## Exercise requirements
For the word "obtain", find each line in the entries where it occurs and copy that line.

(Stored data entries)

::::::::

-- pv_equiv track=rewrite | github.com/windsound3482/galaxy_tool_recommendation | scripts/extract_workflow_connections.py | __read_workflow
-- ===== SOURCE A (Python) =====
-- def __read_workflow(wf_id, workflow_rows):
--     """
--     Read all connections for a workflow
--     """
--     tool_parents = dict()
--     for connection in workflow_rows:
--         in_tool = connection[0]
--         out_tool = connection[1]
--         if out_tool not in tool_parents:
--             tool_parents[out_tool] = list()
--         if in_tool not in tool_parents[out_tool]:
--             tool_parents[out_tool].append(in_tool)
--     return tool_parents
-- ===== SOURCE B (Python) =====
-- def __read_workflow(wf_id, workflow_rows):
--     """
--     Read all connections for a workflow
--     """
--     # Pass 1: group every in_tool under its out_tool (duplicates kept).
--     groups = {}
--     for connection in workflow_rows:
--         groups.setdefault(connection[1], []).append(connection[0])
--     # Pass 2: order-preserving dedup of each group's parent list.
--     result = {}
--     for out_tool, parents in groups.items():
--         result[out_tool] = list(dict.fromkeys(parents))
--     return result
-- ===== Notes on version B (the rewrite author's own statement) =====
-- stated objective: alternative
-- what changed: Replaces A's inline membership-checked append with a two-pass group-then-dedup decomposition: first a grouping dict collecting all parents (duplicates included), then a second pass deduplicating each group with dict.fromkeys.
import Mathlib
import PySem

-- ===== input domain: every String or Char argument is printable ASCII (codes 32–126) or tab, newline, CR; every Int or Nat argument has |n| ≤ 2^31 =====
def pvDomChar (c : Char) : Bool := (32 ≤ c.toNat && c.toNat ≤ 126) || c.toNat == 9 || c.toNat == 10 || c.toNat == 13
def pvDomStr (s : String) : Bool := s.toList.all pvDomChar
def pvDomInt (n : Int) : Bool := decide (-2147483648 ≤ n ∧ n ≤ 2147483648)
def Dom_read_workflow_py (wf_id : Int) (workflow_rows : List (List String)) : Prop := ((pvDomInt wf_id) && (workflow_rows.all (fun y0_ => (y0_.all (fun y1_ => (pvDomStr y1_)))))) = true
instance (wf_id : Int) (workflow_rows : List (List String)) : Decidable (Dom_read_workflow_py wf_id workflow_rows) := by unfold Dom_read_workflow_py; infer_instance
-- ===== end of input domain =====

-- B replaces A's inline membership-checked append with a two-pass group-then-dedup decomposition (alternative, same cost class).

-- ===== PORT A =====
-- literal port of A: one loop, on-the-fly uniqueness check while appending
def read_workflow_py (wf_id : Int) (workflow_rows : List (List String)) : List (String × List String) :=
  (workflow_rows.foldl (fun tool_parents connection =>
      let in_tool := PySem.List.pyGetD connection 0 ""
      let out_tool := PySem.List.pyGetD connection 1 ""
      let tool_parents :=
        if tool_parents.contains out_tool then tool_parents
        else tool_parents.insert out_tool []
      if in_tool ∈ tool_parents.getD out_tool [] then tool_parents
      else tool_parents.insert out_tool (tool_parents.getD out_tool [] ++ [in_tool]))
    PySem.Dict.empty).items

-- ===== PORT B =====
-- port of Source B: pass 1 groups all parents per out_tool (setdefault+append = Dict.modify);
-- pass 2 maps order-preserving dedup (dict.fromkeys = PySem.List.dedup) over the groups
-- (Source B's result dict re-inserts groups' distinct keys in order, i.e. a map over items).
def read_workflow_py_alt (wf_id : Int) (workflow_rows : List (List String)) : List (String × List String) :=
  let groups := workflow_rows.foldl (fun g connection =>
      g.modify (PySem.List.pyGetD connection 1 "") []
        (· ++ [PySem.List.pyGetD connection 0 ""]))
    PySem.Dict.empty
  groups.items.map (fun p => (p.1, PySem.List.dedup p.2))

-- ===== PRECONDITION & SPEC =====
-- Pre_ excludes exactly the inputs where Python A raises IndexError (and B does too): a row with fewer than 2 entries.
def Pre_read_workflow_py (wf_id : Int) (workflow_rows : List (List String)) : Prop :=
  ∀ connection ∈ workflow_rows, 2 ≤ connection.length
instance (wf_id : Int) (workflow_rows : List (List String)) : Decidable (Pre_read_workflow_py wf_id workflow_rows) := by unfold Pre_read_workflow_py; infer_instance
def pvWitness_read_workflow_py : Int × List (List String) :=
  (0, [["a", "b"], ["a", "b"], ["c", "b"], ["b", "a"]])

def Spec_read_workflow_py (wf_id : Int) (workflow_rows : List (List String)) (out : List (String × List String)) : Prop := out = read_workflow_py_alt wf_id workflow_rows
instance (wf_id : Int) (workflow_rows : List (List String)) (out : List (String × List String)) : Decidable (Spec_read_workflow_py wf_id workflow_rows out) := by unfold Spec_read_workflow_py; infer_instance

-- ===== CLAIM (what is proved, stated in full; the proofs are below) =====
def Claim_equal_read_workflow_py : Prop := ∀ (wf_id : Int) (workflow_rows : List (List String)), Dom_read_workflow_py wf_id workflow_rows → Pre_read_workflow_py wf_id workflow_rows → Spec_read_workflow_py wf_id workflow_rows (read_workflow_py wf_id workflow_rows)

-- ===== LEMMAS AND PROOFS =====

-- A's loop body and B's pass-1 body, named for the proofs (definitionally the ports' lambdas)
def pvStepA (d : PySem.Dict String (List String)) (connection : List String) :
    PySem.Dict String (List String) :=
  let in_tool := PySem.List.pyGetD connection 0 ""
  let out_tool := PySem.List.pyGetD connection 1 ""
  let d := if d.contains out_tool then d else d.insert out_tool []
  if in_tool ∈ d.getD out_tool [] then d
  else d.insert out_tool (d.getD out_tool [] ++ [in_tool])

def pvStepB (g : PySem.Dict String (List String)) (connection : List String) :
    PySem.Dict String (List String) :=
  g.modify (PySem.List.pyGetD connection 1 "") [] (· ++ [PySem.List.pyGetD connection 0 ""])

-- B's pass 2, applied to an items list
def pvMapd (l : List (String × List String)) : List (String × List String) :=
  l.map (fun p => (p.1, PySem.List.dedup p.2))

lemma pv_dedup_snoc (v : List String) (x : String) :
    PySem.List.dedup (v ++ [x]) =
      if x ∈ v then PySem.List.dedup v else PySem.List.dedup v ++ [x] := by
  have h : PySem.List.dedup (v ++ [x]) = PySem.Set.add (PySem.List.dedup v) x := by
    simp [PySem.List.dedup, PySem.Set.ofList_append, PySem.Set.update_cons, PySem.Set.update_nil]
  rw [h]
  by_cases hx : x ∈ v
  · simp [PySem.Set.add, PySem.Set.contains, hx]
  · simp [PySem.Set.add, PySem.Set.contains, hx]

-- one step of A on the dedup-image of B's grouping dict is the dedup-image of one step of B
lemma pv_step (l : List (String × List String)) (hnd : (l.map Prod.fst).Nodup)
    (conn : List String) :
    pvStepA ⟨pvMapd l⟩ conn = ⟨pvMapd ((pvStepB ⟨l⟩ conn).items)⟩ := by
  simp only [pvStepA, pvStepB, pvMapd, PySem.Dict.modify]
  set i := PySem.List.pyGetD conn 0 "" with hi
  set o := PySem.List.pyGetD conn 1 "" with ho
  rcases Bool.eq_false_or_eq_true (List.any l (fun p => p.1 == o)) with hc | hc
  · -- out_tool already present: find its (unique, by hnd) group (o, pr.2)
    obtain ⟨p0, hp0mem, hp0o⟩ := List.any_eq_true.mp hc
    obtain ⟨pr, hfind⟩ := Option.isSome_iff_exists.mp (show
      (List.find? (fun p : String × List String => p.1 == o) l).isSome by
        rw [List.find?_isSome]; exact ⟨p0, hp0mem, hp0o⟩)
    have hmem : pr ∈ l := List.mem_of_find?_eq_some hfind
    have hpro : pr.1 = o := by simpa using List.find?_some hfind
    have hcl : (PySem.Dict.mk l).contains o = true := by
      simp only [PySem.Dict.contains]; exact hc
    have hcm : (PySem.Dict.mk (l.map (fun p => (p.1, PySem.List.dedup p.2)))).contains o = true := by
      simp only [PySem.Dict.contains, List.any_map]
      exact List.any_eq_true.mpr ⟨pr, hmem, by simpa using hpro⟩
    have hgl : (PySem.Dict.mk l).getD o [] = pr.2 := by
      simp only [PySem.Dict.getD, PySem.Dict.get?, hfind,
        Option.map_some, Option.getD_some]
    have hfm : List.find? (fun p : String × List String => p.1 == o)
        (l.map (fun p : String × List String => (p.1, PySem.List.dedup p.2)))
        = some (pr.1, PySem.List.dedup pr.2) := by
      rw [List.find?_map]
      have hco : ((fun p : String × List String => p.1 == o) ∘
          (fun p : String × List String => (p.1, PySem.List.dedup p.2)))
          = fun p : String × List String => p.1 == o := rfl
      rw [hco, hfind]
      rfl
    have hgm : (PySem.Dict.mk (l.map (fun p => (p.1, PySem.List.dedup p.2)))).getD o []
        = PySem.List.dedup pr.2 := by
      simp only [PySem.Dict.getD, PySem.Dict.get?, hfm,
        Option.map_some, Option.getD_some]
    simp only [hcm, if_true, hgm, hgl]
    by_cases him : i ∈ pr.2
    · have hid : i ∈ PySem.List.dedup pr.2 := (PySem.List.mem_dedup _ _).mpr him
      rw [if_pos hid]
      apply PySem.Dict.ext
      simp only [PySem.Dict.items_insert_of_contains _ _ hcl]
      rw [List.map_map]
      symm
      apply List.map_congr_left
      intro p hp
      by_cases hpo : p.1 = o
      · have hppr : p = pr := List.inj_on_of_nodup_map hnd hp hmem (by rw [hpo, hpro])
        subst hppr
        have hb : (p.1 == o) = true := beq_iff_eq.mpr hpo
        simp only [Function.comp_apply, hb, if_true]
        rw [pv_dedup_snoc, if_pos him, hpo]
      · have hb : (p.1 == o) = false := beq_eq_false_iff_ne.mpr hpo
        simp only [Function.comp_apply, hb, Bool.false_eq_true, if_false]
    · have hid : i ∉ PySem.List.dedup pr.2 := fun h => him ((PySem.List.mem_dedup _ _).mp h)
      rw [if_neg hid]
      apply PySem.Dict.ext
      simp only [PySem.Dict.items_insert_of_contains _ _ hcl,
        PySem.Dict.items_insert_of_contains _ _ hcm]
      rw [List.map_map, List.map_map]
      apply List.map_congr_left
      intro p hp
      by_cases hpo : p.1 = o
      · have hb : (p.1 == o) = true := beq_iff_eq.mpr hpo
        have hppr : p = pr := List.inj_on_of_nodup_map hnd hp hmem (by rw [hpo, hpro])
        subst hppr
        simp only [Function.comp_apply, hb, if_true]
        rw [pv_dedup_snoc, if_neg him]
      · have hb : (p.1 == o) = false := beq_eq_false_iff_ne.mpr hpo
        simp only [Function.comp_apply, hb, Bool.false_eq_true, if_false]
  · -- out_tool absent: both sides append a fresh key
    have hnot : ∀ p ∈ l, p.1 ≠ o := by
      intro p hp
      have := List.any_eq_false.mp hc p hp
      simpa using this
    have hcm : (PySem.Dict.mk (l.map (fun p => (p.1, PySem.List.dedup p.2)))).contains o = false := by
      simp only [PySem.Dict.contains, List.any_map]
      simp only [List.any_eq_false]
      intro p hp; simpa using hnot p hp
    have hcl : (PySem.Dict.mk l).contains o = false := by
      simp only [PySem.Dict.contains]; exact hc
    simp only [hcm, Bool.false_eq_true, if_false]
    rw [PySem.Dict.getD_insert_self]
    simp only [List.not_mem_nil, if_false]
    rw [PySem.Dict.insert_insert_self]
    rw [PySem.Dict.getD_of_not_contains _ _ hcl]
    apply PySem.Dict.ext
    rw [PySem.Dict.items_insert_of_not_contains _ _ hcm,
        PySem.Dict.items_insert_of_not_contains _ _ hcl]
    simp [PySem.List.dedup, PySem.Set.ofList, PySem.Set.add, PySem.Set.empty]

lemma pv_stepB_nodup (g : PySem.Dict String (List String)) (conn : List String)
    (h : g.keys.Nodup) : (pvStepB g conn).keys.Nodup := by
  simp only [pvStepB, PySem.Dict.modify]
  exact PySem.Dict.nodup_keys_insert _ _ _ h

lemma pv_fold (rows : List (List String)) :
    ∀ (g : PySem.Dict String (List String)), g.keys.Nodup →
      rows.foldl pvStepA ⟨pvMapd g.items⟩ = ⟨pvMapd ((rows.foldl pvStepB g).items)⟩ := by
  induction rows with
  | nil => intro g _; simp [List.foldl]
  | cons c rest ih =>
    intro g hg
    have hnd : (g.items.map Prod.fst).Nodup := by
      simpa [PySem.Dict.keys] using hg
    simp only [List.foldl_cons]
    rw [show pvStepA ⟨pvMapd g.items⟩ c = ⟨pvMapd ((pvStepB g c).items)⟩ from
      pv_step g.items hnd c]
    exact ih (pvStepB g c) (pv_stepB_nodup g c hg)

-- ===== VERDICT (by name: the statement is the Claim_ definition above) =====
theorem read_workflow_py_spec : Claim_equal_read_workflow_py := by
  intro wf_id rows _ _
  show read_workflow_py wf_id rows = read_workflow_py_alt wf_id rows
  exact congrArg PySem.Dict.items
    (pv_fold rows PySem.Dict.empty PySem.Dict.nodup_keys_empty)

::::::::

## Completed task
    obtain ⟨p0, hp0mem, hp0o⟩ := List.any_eq_true.mp hc
    obtain ⟨pr, hfind⟩ := Option.isSome_iff_exists.mp (show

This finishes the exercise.